Fluorescence Microscopy and Immunohistochemistry

Bilateral inner ears, brain and cerebellum were harvested 2 weeks after the intravenous injection. Deeply anesthetized animals were perfused transcardially with 4% paraformaldehyde for 15 min. Each tissue was locally perfused and fixed in 4% paraformaldehyde for 1 h at 4 °C, rinsed in PBS, and stored at 4 °C in preparation for immunohistochemistry. Specimens were visualized with a dissection microscope and dissected for whole-mount analysis. In all of the cochlear and vestibular whole mounts, native eGFP signals were observed. Following infiltration using 0.3% Triton X-100 for 30 min and blocking with 5% normal goat serum for 1 h, tissues were incubated with rabbit polyclonal Myosin-VIIA antibody (#25–6790, Proteus Biosciences Inc., Ramona, CA) diluted 1:200 in PBS for 1 h. For cochlear tissues, fluorescence-labeled goat anti-rabbit IgG Alexa Fluor 568 (#A-11036, Thermo Fisher Scientific, Rockford, IL) in 1:500 dilution was used as a secondary antibody for 30 min.
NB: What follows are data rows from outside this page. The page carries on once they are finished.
-- pv_equiv track=rewrite | github.com/woojerry/Algorithms | Programmers/2111/폰켓몬.py | solution
-- ===== SOURCE A (Python) =====
-- def solution(nums):
--     answer = 0
--
--     dic = {}
--     for i in nums:
--         dic[i] = dic.get(i, 0) + 1
--
--     if len(dic) >= len(nums) / 2:
--         answer = len(nums) // 2
--     else:
--         answer = len(dic)
--
--     return answer
-- ===== SOURCE B (Python) =====
-- def solution(nums):
--     s = sorted(nums)
--     distinct = 0
--     prev = None
--     for x in s:
--         if prev is None or x != prev:
--             distinct += 1
--         prev = x
--     return min(distinct, len(nums) // 2)
-- ===== Notes on version B (the rewrite author's own statement) =====
-- stated objective: alternative
-- what changed: Replaces the frequency-dict build and branch with a sort-then-scan that counts runs of equal adjacent values and returns min(distinct, len(nums)//2).
import Mathlib
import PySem

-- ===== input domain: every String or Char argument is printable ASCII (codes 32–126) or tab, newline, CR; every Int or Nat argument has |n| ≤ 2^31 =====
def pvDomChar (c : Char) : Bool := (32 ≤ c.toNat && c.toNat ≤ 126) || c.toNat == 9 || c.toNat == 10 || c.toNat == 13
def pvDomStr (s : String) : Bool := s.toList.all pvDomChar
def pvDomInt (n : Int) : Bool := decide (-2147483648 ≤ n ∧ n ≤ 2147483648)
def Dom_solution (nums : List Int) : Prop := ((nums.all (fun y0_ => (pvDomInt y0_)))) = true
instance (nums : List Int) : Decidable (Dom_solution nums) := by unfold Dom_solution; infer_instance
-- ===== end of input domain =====

-- B replaces A's frequency-dict build and branch with a sort-then-scan run count returning min(distinct, len//2); alternative decomposition, same result.


-- ===== PORT A =====
-- Python: len(dic) >= len(nums) / 2 compares an int with an exact float (n/2 is exact for
-- |n| ≤ 2^31 < 2^52); it is exactly the integer comparison 2*len(dic) ≥ len(nums).
def solution (nums : List Int) : Int :=
  let dic := nums.foldl (fun d i => d.insert i (d.getD i 0 + 1)) PySem.Dict.empty
  if 2 * (dic.size : Int) ≥ (nums.length : Int) then
    PySem.Int.floordiv (nums.length : Int) 2
  else
    (dic.size : Int)

-- ===== PORT B =====
-- the for-loop of Source B: prev = None head step, then the tail scan carrying prev
def solAltScan (prev : Int) : List Int → Int
  | [] => 0
  | x :: rest => (if x ≠ prev then 1 else 0) + solAltScan x rest

def solAltDistinct : List Int → Int
  | [] => 0
  | x :: rest => 1 + solAltScan x rest

def solution_alt (nums : List Int) : Int :=
  min (solAltDistinct (PySem.List.sorted nums (fun x => x) false))
      (PySem.Int.floordiv (nums.length : Int) 2)

-- ===== PRECONDITION & SPEC =====
def Spec_solution (nums : List Int) (out : Int) : Prop := out = solution_alt nums
instance (nums : List Int) (out : Int) : Decidable (Spec_solution nums out) := by unfold Spec_solution; infer_instance

-- ===== CLAIM (what is proved, stated in full; the proofs are below) =====
def Claim_equal_solution : Prop := ∀ (nums : List Int), Dom_solution nums → Spec_solution nums (solution nums)

-- ===== LEMMAS AND PROOFS =====

-- the tail scan counts the distinct values of l other than prev, on a sorted suffix
theorem solAltScan_eq (prev : Int) (l : List Int)
    (hs : l.Pairwise (· ≤ ·)) (hge : ∀ x ∈ l, prev ≤ x) :
    solAltScan prev l = ((l.toFinset.erase prev).card : Int) := by
  induction l generalizing prev with
  | nil => simp [solAltScan]
  | cons x rest ih =>
    have hs' : rest.Pairwise (· ≤ ·) := (List.pairwise_cons.mp hs).2
    have hxrest : ∀ y ∈ rest, x ≤ y := (List.pairwise_cons.mp hs).1
    have hpx : prev ≤ x := hge x (by simp)
    by_cases hx : x = prev
    · subst hx
      rw [solAltScan]
      simp only [ne_eq, not_true_eq_false, ite_false, zero_add]
      rw [ih x hs' hxrest]
      have hfe : (x :: rest).toFinset.erase x = rest.toFinset.erase x := by
        ext y
        simp only [Finset.mem_erase, List.mem_toFinset, List.mem_cons]
        constructor
        · rintro ⟨hy, hy2 | hy2⟩
          · exact absurd hy2 hy
          · exact ⟨hy, hy2⟩
        · rintro ⟨hy, hy2⟩; exact ⟨hy, Or.inr hy2⟩
      rw [hfe]
    · have hplt : prev < x := lt_of_le_of_ne hpx (fun h => hx h.symm)
      rw [solAltScan]
      simp only [ne_eq, hx, not_false_eq_true, ite_true]
      rw [ih x hs' hxrest]
      have hrest_prev : prev ∉ rest.toFinset := by
        simp only [List.mem_toFinset]
        intro hmem
        exact absurd (hxrest prev hmem) (not_le.mpr hplt)
      have : (x :: rest).toFinset.erase prev = insert x (rest.toFinset.erase x) := by
        ext y
        simp only [Finset.mem_erase, List.mem_toFinset, List.mem_cons, Finset.mem_insert]
        constructor
        · rintro ⟨hy, hy2 | hy2⟩
          · exact Or.inl hy2
          · by_cases hyx : y = x
            · exact Or.inl hyx
            · exact Or.inr ⟨hyx, hy2⟩
        · rintro (hy | ⟨hy1, hy2⟩)
          · subst hy; exact ⟨hx, Or.inl rfl⟩
          · refine ⟨?_, Or.inr hy2⟩
            intro h; subst h
            exact hrest_prev (List.mem_toFinset.mpr hy2)
      rw [this, Finset.card_insert_of_notMem (by simp)]
      push_cast
      ring

-- the whole scan counts the distinct values of a sorted list
theorem solAltDistinct_eq (l : List Int) (hs : l.Pairwise (· ≤ ·)) :
    solAltDistinct l = (l.toFinset.card : Int) := by
  cases l with
  | nil => simp [solAltDistinct]
  | cons x rest =>
    rw [solAltDistinct,
      solAltScan_eq x rest (List.pairwise_cons.mp hs).2 (List.pairwise_cons.mp hs).1]
    have : (x :: rest).toFinset = insert x (rest.toFinset.erase x) := by
      ext y
      by_cases hyx : y = x <;> simp [hyx]
    rw [this, Finset.card_insert_of_notMem (by simp)]
    push_cast
    ring

-- A's dict has one key per distinct value of nums
theorem dic_size_eq (nums : List Int) :
    (nums.foldl (fun d i => d.insert i (d.getD i 0 + 1)) PySem.Dict.empty).size
      = nums.toFinset.card := by
  have hkeys : (nums.foldl (fun d i => d.insert i (d.getD i 0 + 1)) PySem.Dict.empty).keys
      = PySem.Set.update (PySem.Dict.empty (κ := Int) (ν := Int)).keys nums :=
    PySem.Dict.keys_foldl_insert nums (fun d i => d.getD i 0 + 1) _
  have hsize : (nums.foldl (fun d i => d.insert i (d.getD i 0 + 1)) PySem.Dict.empty).size
      = (nums.foldl (fun d i => d.insert i (d.getD i 0 + 1)) PySem.Dict.empty).keys.length := by
    simp [PySem.Dict.size, PySem.Dict.keys]
  rw [hsize, hkeys]
  have hupd : PySem.Set.update (PySem.Dict.empty (κ := Int) (ν := Int)).keys nums
      = PySem.Set.ofList nums := by
    rw [PySem.Dict.keys_empty, PySem.Set.ofList_eq_foldl]
    rfl
  rw [hupd]
  have hnd : (PySem.Set.ofList nums).Nodup := PySem.Set.nodup_ofList nums
  have hfin : (PySem.Set.ofList nums).toFinset = nums.toFinset := by
    ext y; simp [PySem.Set.mem_ofList]
  rw [← List.toFinset_card_of_nodup hnd, hfin]

-- ===== VERDICT (by name: the statement is the Claim_ definition above) =====
theorem solution_spec : Claim_equal_solution := by
  intro nums _
  show solution nums = solution_alt nums
  have hzeta : solution nums =
      (if 2 * (((nums.foldl (fun d i => d.insert i (d.getD i 0 + 1)) PySem.Dict.empty).size : Int))
          ≥ (nums.length : Int) then PySem.Int.floordiv (nums.length : Int) 2
       else ((nums.foldl (fun d i => d.insert i (d.getD i 0 + 1)) PySem.Dict.empty).size : Int)) := rfl
  rw [hzeta, dic_size_eq nums]
  unfold solution_alt
  have hsorted := PySem.List.sorted_pairwise (xs := nums) (key := fun x : Int => x)
  have hdist := solAltDistinct_eq _ hsorted
  have hfin : (PySem.List.sorted nums (fun x => x) false).toFinset = nums.toFinset := by
    ext y; simp [PySem.List.mem_sorted]
  rw [hdist, hfin]
  have hcard : nums.toFinset.card ≤ nums.length := nums.toFinset_card_le
  rw [PySem.Int.floordiv_eq_ediv_of_pos (by norm_num)]
  have h2 : ((nums.length : Int) / 2) = ((nums.length / 2 : Nat) : Int) := by
    omega
  rw [h2]
  split_ifs with h
  · have : nums.length ≤ 2 * nums.toFinset.card := by exact_mod_cast h
    have : nums.length / 2 ≤ nums.toFinset.card := by omega
    exact (min_eq_right (by exact_mod_cast this)).symm
  · have : 2 * nums.toFinset.card < nums.length := by
      by_contra hc
      exact h (by exact_mod_cast not_lt.mp hc)
    have : nums.toFinset.card ≤ nums.length / 2 := by omega
    exact (min_eq_left (by exact_mod_cast this)).symm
For vestibular tissues, fluorescence-labeled goat anti-rabbit IgG Alexa Fluor 647 (#A-21244, Thermo Fisher Scientific) in 1:500 dilution was used as a secondary antibody for 30 min. Filamentous actin was labeled by a 30 min incubation of phalloidin conjugated to Alexa Fluor 568 (#A12380, Thermo Fisher Scientific) in 1:100 dilution. Specimens were mounted in ProLong™ Diamond Antifade Mountant with DAPI (#P36962, Thermo Fisher Scientific) and observed with a Leica TCS SP8 confocal microscope (Leica Microsystems Inc., Bannockburn, IL).
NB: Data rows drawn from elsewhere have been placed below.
lemma foldl_fillCell_getD (row : List Int) :
    ∀ (L : Nat) (s : List (List Int)) (j : Nat), j < s.length →
      ((List.range L).foldl (fillCell row) s).getD j [] =
        s.getD j [] ++ (if j < L ∧ row.getD j 0 ≠ 0 then [row.getD j 0] else []) := by
  intro L
  induction L with
  | zero => intro s j hjs; simp
  | succ L ih =>
    intro s j hjs
    rw [List.range_succ, List.foldl_append, List.foldl_cons, List.foldl_nil]
    have hlen : ((List.range L).foldl (fillCell row) s).length = s.length :=
      foldl_fillCell_length row _ s
    by_cases hj : j = L
    · subst hj
      have hprev : ((List.range j).foldl (fillCell row) s).getD j [] = s.getD j [] := by
        rw [ih s j hjs]; simp
      rw [fillCell]
      by_cases hv : row.getD j 0 ≠ 0
      · rw [if_pos hv, getD_set_self _ _ _ _ (by omega), hprev, if_pos ⟨by omega, hv⟩]
      · rw [if_neg hv, hprev, if_neg (by tauto)]
        simp
    · have hiff : (j < L + 1 ∧ row.getD j 0 ≠ 0) ↔ (j < L ∧ row.getD j 0 ≠ 0) := by
        constructor <;> rintro ⟨ha, hb⟩ <;> exact ⟨by omega, hb⟩
      simp only [hiff]
      rw [← ih s j hjs]
      rw [fillCell]
      by_cases hv : row.getD L 0 ≠ 0
      · rw [if_pos hv, getD_set_ne _ _ _ _ _ (fun e => hj e.symm)]
      · rw [if_neg hv]

lemma fillRow_getD (s : List (List Int)) (row : List Int) (j : Nat) (h : j < s.length) :
    (fillRow s row).getD j [] = s.getD j [] ++ colFrom j [row] := by
  unfold fillRow
  rw [foldl_fillCell_getD row row.length s j h]
  congr 1
  simp only [colFrom, pickCell, List.filterMap_cons, List.filterMap_nil]
  by_cases hjr : j < row.length
  · by_cases hv : row.getD j 0 ≠ 0
    · rw [if_pos ⟨hjr, hv⟩, if_pos hv]
    · rw [if_neg (by tauto), if_neg hv]
  · have hz : row.getD j 0 = 0 := List.getD_eq_default _ _ (by omega)
    rw [if_neg (by tauto), if_neg (by rw [hz]; simp)]

lemma foldl_fillRow_length :
    ∀ (rows : List (List Int)) (s : List (List Int)),
      (rows.foldl fillRow s).length = s.length := by
  intro rows
  induction rows with
  | nil => intro s; rfl
  | cons r rs ih => intro s; simp only [List.foldl_cons, ih, fillRow_length]

lemma foldl_fillRow_getD :
    ∀ (rows : List (List Int)) (s : List (List Int)) (j : Nat), j < s.length →
      (rows.foldl fillRow s).getD j [] = s.getD j [] ++ colFrom j rows := by
  intro rows
  induction rows with
  | nil => intro s j h; simp [colFrom]
  | cons row rs ih =>
    intro s j h
    rw [List.foldl_cons, ih (fillRow s row) j (by rw [fillRow_length]; exact h),
      fillRow_getD s row j h, List.append_assoc]
    congr 1
    simp only [colFrom, List.filterMap_cons, List.filterMap_nil]
    cases pickCell j row <;> simp

lemma map_getD_range (board : List (List Int)) :
    (List.range board.length).map (fun i => board.getD i []) = board := by
  apply List.ext_getElem
  · simp
  · intro i h1 h2
    simp [List.getD_eq_getElem?_getD, List.getElem?_eq_getElem h2]

lemma buildS_eq (board : List (List Int)) (C : Nat) :
    (List.range board.length).reverse.foldl (fun s i => fillRow s (board.getD i []))
        (List.replicate C ([] : List Int)) =
      board.reverse.foldl fillRow (List.replicate C ([] : List Int)) := by
  conv_rhs => rw [← map_getD_range board]
  rw [← List.map_reverse, List.foldl_map]

-- ===== scan phase =====

lemma scanCol_spec_aux (board : List (List Int)) (j : Int) (jn : Nat)
    (hrow : ∀ r, r < board.length →
      PySem.List.pyGetD (board.getD r []) j 0 = (board.getD r []).getD jn 0) :
    ∀ (k r : Nat), board.length - r ≤ k → r ≤ board.length →
      ((colFrom jn (board.drop r) = [] → scanCol board board.length j r = board.length) ∧
       (∀ d rest, colFrom jn (board.drop r) = d :: rest →
         scanCol board board.length j r < board.length ∧
         (board.getD (scanCol board board.length j r) []).getD jn 0 = d ∧
         colFrom jn (board.drop (scanCol board board.length j r + 1)) = rest)) := by
  intro k
  induction k with
  | zero =>
    intro r hk hr
    have hr' : r = board.length := by omega
    subst hr'
    have hnil : board.drop board.length = [] := by simp
    rw [hnil]
    constructor
    · intro _; rw [scanCol]; simp
    · intro d rest hc; simp [colFrom] at hc
  | succ k ih =>
    intro r hk hr
    by_cases hrn : r < board.length
    · have hdrop : board.drop r = board[r] :: board.drop (r + 1) :=
        List.drop_eq_getElem_cons hrn
      have hrowr : board.getD r [] = board[r] := by
        simp [List.getD_eq_getElem?_getD, List.getElem?_eq_getElem hrn]
      rw [scanCol, dif_pos hrn, hrow r hrn]
      by_cases hg : (board.getD r []).getD jn 0 = 0
      · rw [if_pos hg]
        have hpick : pickCell jn board[r] = none := by
          unfold pickCell
          rw [if_neg (by rw [← hrowr]; simpa using hg)]
        have hcol : colFrom jn (board.drop r) = colFrom jn (board.drop (r + 1)) := by
          rw [hdrop]
          simp only [colFrom, List.filterMap_cons, hpick]
        rw [hcol]
        exact ih (r + 1) (by omega) (by omega)
      · rw [if_neg hg]
        have hpick : pickCell jn board[r] = some (board[r].getD jn 0) := by
          unfold pickCell
          rw [if_pos (by rw [← hrowr]; exact hg)]
        have hcol : colFrom jn (board.drop r) = board[r].getD jn 0 :: colFrom jn (board.drop (r + 1)) := by
          rw [hdrop]
          simp only [colFrom, List.filterMap_cons, hpick]
        constructor
        · intro hc; rw [hcol] at hc; exact absurd hc (by simp)
        · intro d rest hc
          rw [hcol] at hc
          obtain ⟨rfl, rfl⟩ : board[r].getD jn 0 = d ∧ colFrom jn (board.drop (r + 1)) = rest := by
            constructor <;> [exact (List.cons.injEq _ _ _ _ ▸ hc).1; exact (List.cons.injEq _ _ _ _ ▸ hc).2]
          exact ⟨hrn, by rw [hrowr], rfl⟩
    · have hr' : r = board.length := by omega
      subst hr'
      have hnil : board.drop board.length = [] := by simp
      rw [hnil]
      constructor
      · intro _; rw [scanCol]; simp
      · intro d rest hc; simp [colFrom] at hc

-- ===== step equality =====

lemma step_eq (board : List (List Int)) (C : Nat) (m : Int)
    (hrect : ∀ row ∈ board, row.length = C)
    (hm1 : 1 - (C : Int) ≤ m) (hm2 : m ≤ (C : Int))
    (s : List (List Int)) (top : List Nat) (ba : List Int) (ans : Int)
    (hinv : InvST board C s top) (hch : List.IsChain (· ≠ ·) ba) :
    ∃ s' top' ba' ans',
      stepA (s, ba, ans) m = (s', ba', ans') ∧
      stepB board board.length (top, ba, ans) m = (top', ba', ans') ∧
      InvST board C s' top' ∧ List.IsChain (· ≠ ·) ba' := by
  obtain ⟨hsl, htl, hj⟩ := hinv
  have hC : 0 < C := by omega
  have hi1 : -(C : Int) ≤ m - 1 := by omega
  have hi2 : m - 1 < (C : Int) := by omega
  set jn := (PySem.Int.mod (m - 1) (C : Int)).toNat with hjdef
  have hjC : jn < C := mod_toNat_lt C (m - 1) hC
  have hget := pyGetD_wrap s (m - 1) ([] : List Int) (by rw [hsl]; exact hi1) (by rw [hsl]; exact hi2)
  rw [hsl] at hget
  have hgetT := pyGetD_wrap top (m - 1) (0 : Nat) (by rw [htl]; exact hi1) (by rw [htl]; exact hi2)
  rw [htl] at hgetT
  have hrow : ∀ r, r < board.length →
      PySem.List.pyGetD (board.getD r []) (m - 1) 0 = (board.getD r []).getD jn 0 := by
    intro r hrn
    have hmem : board.getD r [] ∈ board := by
      rw [List.getD_eq_getElem?_getD, List.getElem?_eq_getElem hrn]
      exact List.getElem_mem hrn
    have hlen : (board.getD r []).length = C := hrect _ hmem
    have := pyGetD_wrap (board.getD r []) (m - 1) (0 : Int)
      (by rw [hlen]; exact hi1) (by rw [hlen]; exact hi2)
    rw [hlen] at this
    exact this
  have hr_le := (hj jn hjC).1
  have hcolj := (hj jn hjC).2
  have hscan := scanCol_spec_aux board (m - 1) jn hrow board.length (top.getD jn 0) (by omega) hr_le
  rcases hcase : colFrom jn (board.drop (top.getD jn 0)) with _ | ⟨d, rest⟩
  · -- empty column: both sides do nothing
    have hstack : s.getD jn [] = [] := by rw [hcolj, hcase]; rfl
    have hscanE : scanCol board board.length (m - 1) (top.getD jn 0) = board.length := hscan.1 hcase
    refine ⟨s, top, ba, ans, ?_, ?_, ⟨hsl, htl, hj⟩, hch⟩
    · simp only [stepA]
      rw [hget, hstack]
      split_ifs with h1 h2 h3
      · simp at h1
      · simp at h1
      · exact absurd h3.2 (chain_last_two ba hch h3.1)
      · rfl
    · simp only [stepB]
      rw [hgetT, ← hjdef, hscanE, if_neg (by omega)]
  · -- a doll d is picked from column jn
    obtain ⟨hrn, hcell, hrest⟩ := hscan.2 d rest hcase
    set r' := scanCol board board.length (m - 1) (top.getD jn 0) with hr'def
    have hstack : s.getD jn [] = rest.reverse ++ [d] := by rw [hcolj, hcase]; simp
    have hset := pySetD_wrap s (m - 1) rest.reverse (by rw [hsl]; exact hi1) (by rw [hsl]; exact hi2)
    rw [hsl] at hset
    have hsetT := pySetD_wrap top (m - 1) (r' + 1) (by rw [htl]; exact hi1) (by rw [htl]; exact hi2)
    rw [htl] at hsetT
    have hinv' : InvST board C (s.set jn rest.reverse) (top.set jn (r' + 1)) := by
      refine ⟨by simp [hsl], by simp [htl], fun j' hj' => ?_⟩
      by_cases hjj : j' = jn
      · subst hjj
        rw [getD_set_self _ _ _ _ (by omega), getD_set_self _ _ _ _ (by omega)]
        exact ⟨by omega, by rw [hrest]⟩
      · rw [getD_set_ne _ _ _ _ _ (fun e => hjj e.symm),
          getD_set_ne _ _ _ _ _ (fun e => hjj e.symm)]
        exact hj j' hj'
    have hdoll : PySem.List.pyGetD (board.getD r' []) (m - 1) 0 = d := by
      rw [hrow r' hrn, hcell]
    rcases ba.eq_nil_or_concat with rfl | ⟨t, a, rfl⟩
    · -- empty bar: push d
      refine ⟨s.set jn rest.reverse, top.set jn (r' + 1), [d], ans, ?_, ?_, hinv', by simp⟩
      · simp only [stepA]
        rw [hget, hstack]
        split_ifs with h1 h2 h3
        · simp at h2
        · rw [List.dropLast_concat, PySem.List.pyGetD_neg_one_append_singleton, hset, ← hjdef]
          simp
        · simp at h1
        · simp at h1
      · simp only [stepB]
        rw [hgetT, ← hjdef, ← hr'def, if_pos hrn, hdoll, if_neg (by simp), hsetT, ← hjdef]
        simp
    · simp only [List.concat_eq_append] at hch ⊢
      by_cases hda : a = d
      · -- match: pop and score
        have hchd := hch.dropLast
        rw [List.dropLast_concat] at hchd
        refine ⟨s.set jn rest.reverse, top.set jn (r' + 1), t, ans + 2, ?_, ?_, hinv', hchd⟩
        · have hneg2 : PySem.List.pyGetD (t ++ [a] ++ [d]) (-2) 0 = a := by
            rw [show t ++ [a] ++ [d] = t ++ [a, d] by simp, pyGetD_neg_two]
          simp only [stepA]
          rw [hget, hstack]
          split_ifs with h1 h2 h3
          · rw [List.dropLast_concat, PySem.List.pyGetD_neg_one_append_singleton, hset,
              List.dropLast_concat, List.dropLast_concat, ← hjdef]
          · exfalso
            rw [PySem.List.pyGetD_neg_one_append_singleton] at h2
            exact h2 ⟨by simp, by rw [PySem.List.pyGetD_neg_one_append_singleton, hneg2]; exact hda.symm⟩
          · simp at h1
          · simp at h1
        · simp only [stepB]
          rw [hgetT, ← hjdef, ← hr'def, if_pos hrn, hdoll,
            if_pos ⟨by simp, by rw [List.getLast?_concat]; simpa using hda⟩,
            List.dropLast_concat, hsetT, ← hjdef]
      · -- no match: push d
        have hch' : List.IsChain (· ≠ ·) (t ++ [a] ++ [d]) := by
          rw [List.isChain_append]
          refine ⟨hch, by simp, ?_⟩
          intro x hx y hy
          rw [List.getLast?_concat] at hx
          simp at hx hy
          subst hx
          subst hy
          exact hda
        refine ⟨s.set jn rest.reverse, top.set jn (r' + 1), t ++ [a] ++ [d], ans, ?_, ?_, hinv', hch'⟩
        · have hneg2 : PySem.List.pyGetD (t ++ [a] ++ [d]) (-2) 0 = a := by
            rw [show t ++ [a] ++ [d] = t ++ [a, d] by simp, pyGetD_neg_two]
          simp only [stepA]
          rw [hget, hstack]
          split_ifs with h1 h2 h3
          · exfalso
            rw [PySem.List.pyGetD_neg_one_append_singleton] at h2
            rw [PySem.List.pyGetD_neg_one_append_singleton, hneg2] at h2
            exact hda h2.2.symm
          · rw [List.dropLast_concat, PySem.List.pyGetD_neg_one_append_singleton, hset, ← hjdef]
          · simp at h1
          · simp at h1
        · simp only [stepB]
          rw [hgetT, ← hjdef, ← hr'def, if_pos hrn, hdoll]
          rw [if_neg (by
            rintro ⟨-, he⟩
            rw [List.getLast?_concat] at he
            exact hda (by simpa using he))]
          rw [hsetT, ← hjdef]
Cell counts and transduction efficiency analysis

Cell counts and transduction efficiency analysis were performed as described previously5,10. Z stack images of whole mounts were collected at 10–20x on a Leica SP8 confocal microscope. Maximum intensity projections of z stacks were generated for each field of view, and images were prepared using LAS X (Leica Microsystems Inc.) to meet equal conditions. Inner hair cells with positive eGFP and overlapping Myo7a were counted per 400-μm sections per each turn for each specimen with ImageJ Cell Counter (NIH Image). The total number of HCs and GFP-positive HCs were summed and converted to a percentage. Any segments that contained dissection-related damage were omitted from the analysis.

Statistical Analysis

Cell-counting and ABR data are presented as mean and mean ± S.E.M, respectively. Statistical analysis was performed using Prism 7 software package (GraphPad, San Diego, CA). Two groups were compared using unpaired two-tailed Student’s t-test. For comparisons of more than two groups, one-way ANOVA was performed and followed by post-hoc test with Bonferroni correction of pairwise group differences. P < 0.05 was considered statistically significant.